§ WHAT TO WORK ON
From the entries below, please output exactly the lines starting at the one containing "else check_empathy_scan t" and ending at the one containing "-- the scan", both included.

§ Stored data
/---

-- pv_equiv track=rewrite | github.com/michael1999wang/AutotraderAnalyzer | api.py | processingPage
-- ===== SOURCE A (Python) =====
-- def processingPage(html):
--     nextMileage = False
--     nextTitle = False
--     mileage = []
--     price = []
--     year = []
--     title = []
--
--     for line in html.splitlines():
--         if nextMileage:
--             nextMileage = False
--             mileage.append(line.split(" ")[-2].replace(",", ""))
--         if nextTitle:
--             nextTitle = False
--             title.append(line.strip(" "))
--             year.append(line.strip(" ")[:4])
--         if line.find("<div class=\"kms\">") > 0:
--             nextMileage = True
--         if line.find("<span itemprop=\"itemOffered\">") > 0 or line.find("<span class=\"result-title\">") > 0:
--             nextTitle = True
--         if line.find("<span class=\"price-amount\">") > 0:
--             price.append(line.strip(" ")[28: -7].replace(",", ""))
--
--     return mileage, price, year, title
-- ===== SOURCE B (Python) =====
-- def processingPage(html):
--     lines = html.splitlines()
--     pairs = list(zip([""] + lines, lines))
--     mileage = [ln.split(" ")[-2].replace(",", "")
--                for prev, ln in pairs if prev.find('<div class="kms">') > 0]
--     price = [ln.strip(" ")[28:-7].replace(",", "")
--              for ln in lines if ln.find('<span class="price-amount">') > 0]
--     title_pairs = [pr for pr in pairs
--                    if pr[0].find('<span itemprop="itemOffered">') > 0
--                    or pr[0].find('<span class="result-title">') > 0]
--     year = [ln.strip(" ")[:4] for _, ln in title_pairs]
--     title = [ln.strip(" ") for _, ln in title_pairs]
--     return mileage, price, year, title
-- ===== Notes on version B (the rewrite author's own statement) =====
-- stated objective: simpler
-- what changed: Replaces the stateful single pass with two carry-over boolean flags by flag-free declarative comprehensions over (previous-line, line) pairs from zip([""]+lines, lines): each of the four result lists is built independently from the lines whose predecessor (or the line itself, for price) carries the marker.
import Mathlib
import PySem

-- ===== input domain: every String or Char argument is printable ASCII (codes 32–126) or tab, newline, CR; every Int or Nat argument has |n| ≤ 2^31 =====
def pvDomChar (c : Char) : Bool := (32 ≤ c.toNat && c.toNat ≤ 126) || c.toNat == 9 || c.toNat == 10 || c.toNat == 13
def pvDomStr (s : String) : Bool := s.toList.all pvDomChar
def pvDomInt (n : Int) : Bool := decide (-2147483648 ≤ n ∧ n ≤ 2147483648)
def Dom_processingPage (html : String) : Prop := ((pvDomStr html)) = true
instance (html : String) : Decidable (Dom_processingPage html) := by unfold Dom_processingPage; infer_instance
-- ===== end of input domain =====

-- B replaces A's single pass with two carry-over flags by flag-free comprehensions
-- over (previous line, line) pairs; objective: simpler. Equal wherever A returns.


-- shared value/marker helpers: the literal Python expressions both programs contain
def pvKms (line : String) : Bool := PySem.Str.find line "<div class=\"kms\">" > 0
def pvTit (line : String) : Bool :=
  PySem.Str.find line "<span itemprop=\"itemOffered\">" > 0 ||
  PySem.Str.find line "<span class=\"result-title\">" > 0
def pvPriceMark (line : String) : Bool := PySem.Str.find line "<span class=\"price-amount\">" > 0
-- line.split(" ")[-2].replace(",", "")  (pyGetD: total form of the [-2] index, in range under Pre_)
def pvMileVal (line : String) : String :=
  PySem.Str.replace (PySem.List.pyGetD ((PySem.Str.split? line " ").getD []) (-2) "") "," ""
-- line.strip(" ")
def pvTitleVal (line : String) : String := PySem.Str.stripChars line " "
-- line.strip(" ")[:4]
def pvYearVal (line : String) : String :=
  PySem.Str.slice (PySem.Str.stripChars line " ") none (some 4)
-- line.strip(" ")[28:-7].replace(",", "")
def pvPriceVal (line : String) : String :=
  PySem.Str.replace (PySem.Str.slice (PySem.Str.stripChars line " ") (some 28) (some (-7))) "," ""

-- ===== PORT A =====  (stateful loop: two flags carried from one line to the next)
def pvStepA (st : Bool × Bool × List String × List String × List String × List String)
    (line : String) : Bool × Bool × List String × List String × List String × List String :=
  let (nm, nt, mileage, price, year, title) := st
  let (nm, mileage) := if nm then (false, mileage ++ [pvMileVal line]) else (nm, mileage)
  let (nt, title, year) := if nt then (false, title ++ [pvTitleVal line], year ++ [pvYearVal line])
                           else (nt, title, year)
  let nm := if pvKms line then true else nm
  let nt := if pvTit line then true else nt
  let price := if pvPriceMark line then price ++ [pvPriceVal line] else price
  (nm, nt, mileage, price, year, title)

def processingPage (html : String) : List String × List String × List String × List String :=
  let r := (PySem.Str.splitlines html).foldl pvStepA (false, false, [], [], [], [])
  (r.2.2.1, r.2.2.2.1, r.2.2.2.2.1, r.2.2.2.2.2)

-- ===== PORT B =====  (flag-free: comprehensions over (previous line, line) pairs)
def processingPage_alt (html : String) : List String × List String × List String × List String :=
  let lines := PySem.Str.splitlines html
  let pairs := ("" :: lines).zip lines
  let mileage := pairs.filterMap (fun pr => if pvKms pr.1 then some (pvMileVal pr.2) else none)
  let price := lines.filterMap (fun ln => if pvPriceMark ln then some (pvPriceVal ln) else none)
  let titlePairs := pairs.filter (fun pr => pvTit pr.1)
  let year := titlePairs.map (fun pr => pvYearVal pr.2)
  let title := titlePairs.map (fun pr => pvTitleVal pr.2)
  (mileage, price, year, title)

-- ===== PRECONDITION & SPEC =====
-- Pre_ excludes exactly the inputs where A raises IndexError: a line directly after a
-- kms-marker line that contains no space (split(" ")[-2] then indexes a 1-element list).
def Pre_processingPage (html : String) : Prop :=
  ∀ pr ∈ ("" :: PySem.Str.splitlines html).zip (PySem.Str.splitlines html),
    PySem.Str.find pr.1 "<div class=\"kms\">" > 0 → 2 ≤ ((PySem.Str.split? pr.2 " ").getD []).length
instance (html : String) : Decidable (Pre_processingPage html) := by unfold Pre_processingPage; infer_instance
def pvWitness_processingPage : String := " <div class=\"kms\">\n 120,000 kms "
def Spec_processingPage (html : String) (out : List String × List String × List String × List String) : Prop := out = processingPage_alt html
instance (html : String) (out : List String × List String × List String × List String) : Decidable (Spec_processingPage html out) := by unfold Spec_processingPage; infer_instance

-- ===== CLAIM (what is proved, stated in full; the proofs are below) =====
def Claim_equal_processingPage : Prop := ∀ (html : String), Dom_processingPage html → Pre_processingPage html → Spec_processingPage html (processingPage html)

-- ===== LEMMAS AND PROOFS =====

-- A's loop, characterised: with the flags that line p sets, the fold from arbitrary
-- accumulators appends exactly B's four comprehensions over ((p :: lines).zip lines).
theorem pvFoldA_eq (lines : List String) : ∀ (p : String) (m pr y t : List String),
    (lines.foldl pvStepA (pvKms p, pvTit p, m, pr, y, t)).2.2 =
      (m ++ (((p :: lines).zip lines).filterMap
              (fun q => if pvKms q.1 then some (pvMileVal q.2) else none)),
       pr ++ (lines.filterMap (fun ln => if pvPriceMark ln then some (pvPriceVal ln) else none)),
       y ++ ((((p :: lines).zip lines).filter (fun q => pvTit q.1)).map (fun q => pvYearVal q.2)),
       t ++ ((((p :: lines).zip lines).filter (fun q => pvTit q.1)).map (fun q => pvTitleVal q.2))) := by
  induction lines with
  | nil => intro p m pr y t; simp
  | cons l ls ih =>
    intro p m pr y t
    have hstep : pvStepA (pvKms p, pvTit p, m, pr, y, t) l =
        (pvKms l, pvTit l,
         (if pvKms p then m ++ [pvMileVal l] else m),
         (if pvPriceMark l then pr ++ [pvPriceVal l] else pr),
         (if pvTit p then y ++ [pvYearVal l] else y),
         (if pvTit p then t ++ [pvTitleVal l] else t)) := by
      simp only [pvStepA]
      by_cases h1 : pvKms p <;> by_cases h2 : pvTit p <;> simp [h1, h2]
    rw [List.foldl_cons, hstep, ih l]
    by_cases h1 : pvKms p <;> by_cases h2 : pvTit p <;> by_cases h3 : pvPriceMark l <;>
      simp [h1, h2, h3]

theorem pvNoMark_empty : pvKms "" = false ∧ pvTit "" = false := by decide

-- ===== VERDICT (by name: the statement is the Claim_ definition above) =====
theorem processingPage_spec : Claim_equal_processingPage := by
  intro html _ _
  unfold Spec_processingPage processingPage processingPage_alt
  have h := pvFoldA_eq (PySem.Str.splitlines html) "" [] [] [] []
  rw [pvNoMark_empty.1, pvNoMark_empty.2] at h
  simp only [h, List.nil_append]
-- pv_equiv track=rewrite | github.com/srikanthgali/enterprise-marketing-ai-agents | tests/evaluation/test_prompts.py | _check_empathy
-- ===== SOURCE A (Python) =====
-- def _check_empathy(output_str: str) -> bool:
--     """Check for empathetic tone."""
--     empathy_indicators = [
--         "understand",
--         "appreciate",
--         "apologize",
--         "sorry",
--         "frustrated",
--         "help you",
--         "assist you",
--         "here for you",
--     ]
--     return any(indicator in output_str for indicator in empathy_indicators)
-- ===== SOURCE B (Python) =====
-- def _check_empathy(output_str: str) -> bool:
--     """Check for empathetic tone: one left-to-right scan, prefix-matching all indicators at each position."""
--     indicators = (
--         "understand",
--         "appreciate",
--         "apologize",
--         "sorry",
--         "frustrated",
--         "help you",
--         "assist you",
--         "here for you",
--     )
--     for i in range(len(output_str)):
--         for ind in indicators:
--             if output_str.startswith(ind, i):
--                 return True
--     return False
-- ===== Notes on version B (the rewrite author's own statement) =====
-- stated objective: alternative
-- what changed: B replaces eight independent whole-string substring membership scans (one per indicator) with a single left-to-right pass over the string positions, checking all eight indicators as prefixes at each position.
import Mathlib
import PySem

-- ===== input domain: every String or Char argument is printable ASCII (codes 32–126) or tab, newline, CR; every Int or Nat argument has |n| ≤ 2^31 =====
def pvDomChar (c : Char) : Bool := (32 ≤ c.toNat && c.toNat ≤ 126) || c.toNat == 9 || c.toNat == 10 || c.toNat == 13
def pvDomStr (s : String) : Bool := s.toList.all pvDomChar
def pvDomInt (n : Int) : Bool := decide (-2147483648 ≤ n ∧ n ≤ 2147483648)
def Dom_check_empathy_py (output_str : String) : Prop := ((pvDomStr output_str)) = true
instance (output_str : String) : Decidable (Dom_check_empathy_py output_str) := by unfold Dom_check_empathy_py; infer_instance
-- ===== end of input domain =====

-- B changes the traversal (one scan over the string's positions, prefix-matching all indicators
-- at each position, instead of eight independent substring scans); same cost class, alternative structure.

-- ===== PORT A =====
def empathy_indicators : List String :=
  ["understand", "appreciate", "apologize", "sorry",
   "frustrated", "help you", "assist you", "here for you"]

-- any(indicator in output_str for indicator in empathy_indicators)
def check_empathy_py (output_str : String) : Bool :=
  empathy_indicators.any (fun indicator => PySem.Str.isIn indicator output_str)

-- ===== PORT B =====
-- the same eight indicator constants, as character lists (B works character-wise)
def empathy_indicators_alt : List (List Char) :=
  [['u', 'n', 'd', 'e', 'r', 's', 't', 'a', 'n', 'd'],
   ['a', 'p', 'p', 'r', 'e', 'c', 'i', 'a', 't', 'e'],
   ['a', 'p', 'o', 'l', 'o', 'g', 'i', 'z', 'e'],
   ['s', 'o', 'r', 'r', 'y'],
   ['f', 'r', 'u', 's', 't', 'r', 'a', 't', 'e', 'd'],
   ['h', 'e', 'l', 'p', ' ', 'y', 'o', 'u'],
   ['a', 's', 's', 'i', 's', 't', ' ', 'y', 'o', 'u'],
   ['h', 'e', 'r', 'e', ' ', 'f', 'o', 'r', ' ', 'y', 'o', 'u']]

-- Source B's scan 'for i in range(len(output_str)): if any(output_str.startswith(ind, i) ...): return True':
-- recursion over the suffixes of the string; output_str.startswith(ind, i) is the prefix check
-- PySem.Chars.startswith on the current suffix.
def check_empathy_scan (cs : List Char) : Bool :=
  match cs with
  | [] => false
  | _ :: t =>
    if empathy_indicators_alt.any (fun ind => PySem.Chars.startswith cs ind) then true
    else check_empathy_scan t

def check_empathy_py_alt (output_str : String) : Bool :=
  check_empathy_scan output_str.toList

-- ===== PRECONDITION & SPEC =====
def Spec_check_empathy_py (output_str : String) (out : Bool) : Prop := out = check_empathy_py_alt output_str
instance (output_str : String) (out : Bool) : Decidable (Spec_check_empathy_py output_str out) := by unfold Spec_check_empathy_py; infer_instance

-- ===== CLAIM (what is proved, stated in full; the proofs are below) =====
def Claim_equal_check_empathy_py : Prop := ∀ (output_str : String), Dom_check_empathy_py output_str → Spec_check_empathy_py output_str (check_empathy_py output_str)

-- ===== LEMMAS AND PROOFS =====

-- the scan succeeds exactly when some indicator is an infix of the string
lemma check_empathy_scan_iff (cs : List Char) :
    check_empathy_scan cs = true ↔ ∃ ind ∈ empathy_indicators_alt, ind <:+: cs := by
  induction cs with
  | nil => decide
  | cons a t ih =>
      have hstep : check_empathy_scan (a :: t)
          = (empathy_indicators_alt.any (fun ind => PySem.Chars.startswith (a :: t) ind)
             || check_empathy_scan t) := by
        rw [check_empathy_scan]; split_ifs with h <;> simp [h]
      rw [hstep, Bool.or_eq_true, List.any_eq_true, ih]
      constructor
      · rintro (⟨ind, hmem, hpre⟩ | ⟨ind, hmem, hinf⟩)
        · exact ⟨ind, hmem, ((PySem.Chars.startswith_iff _ _).mp hpre).isInfix⟩
        · exact ⟨ind, hmem, List.infix_cons_iff.mpr (Or.inr hinf)⟩
      · rintro ⟨ind, hmem, hinf⟩
        rcases List.infix_cons_iff.mp hinf with hpre | hinf'
        · exact Or.inl ⟨ind, hmem, (PySem.Chars.startswith_iff _ _).mpr hpre⟩
        · exact Or.inr ⟨ind, hmem, hinf'⟩

-- B's char-list constants are A's string constants, character-wise
lemma empathy_indicators_toList :
    empathy_indicators.map String.toList = empathy_indicators_alt := by decide

theorem check_empathy_py_spec : Claim_equal_check_empathy_py := by
  intro s _
  unfold Spec_check_empathy_py check_empathy_py check_empathy_py_alt
  rw [Bool.eq_iff_iff, List.any_eq_true, check_empathy_scan_iff]
  constructor
  · rintro ⟨ind, hmem, h⟩
    rw [PySem.Str.isIn_iff_infix] at h
    exact ⟨ind.toList, by rw [← empathy_indicators_toList]; exact List.mem_map_of_mem hmem, h⟩
  · rintro ⟨ind, hmem, h⟩
    rw [← empathy_indicators_toList] at hmem
    obtain ⟨i, hi, rfl⟩ := List.mem_map.mp hmem
    exact ⟨i, hi, (PySem.Str.isIn_iff_infix _ _).mpr h⟩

\---

§ RESULT OF THIS TASK
    else check_empathy_scan t

def check_empathy_py_alt (output_str : String) : Bool :=
  check_empathy_scan output_str.toList

-- ===== PRECONDITION & SPEC =====
def Spec_check_empathy_py (output_str : String) (out : Bool) : Prop := out = check_empathy_py_alt output_str
instance (output_str : String) (out : Bool) : Decidable (Spec_check_empathy_py output_str out) := by unfold Spec_check_empathy_py; infer_instance

-- ===== CLAIM (what is proved, stated in full; the proofs are below) =====
def Claim_equal_check_empathy_py : Prop := ∀ (output_str : String), Dom_check_empathy_py output_str → Spec_check_empathy_py output_str (check_empathy_py output_str)

-- ===== LEMMAS AND PROOFS =====

-- the scan succeeds exactly when some indicator is an infix of the string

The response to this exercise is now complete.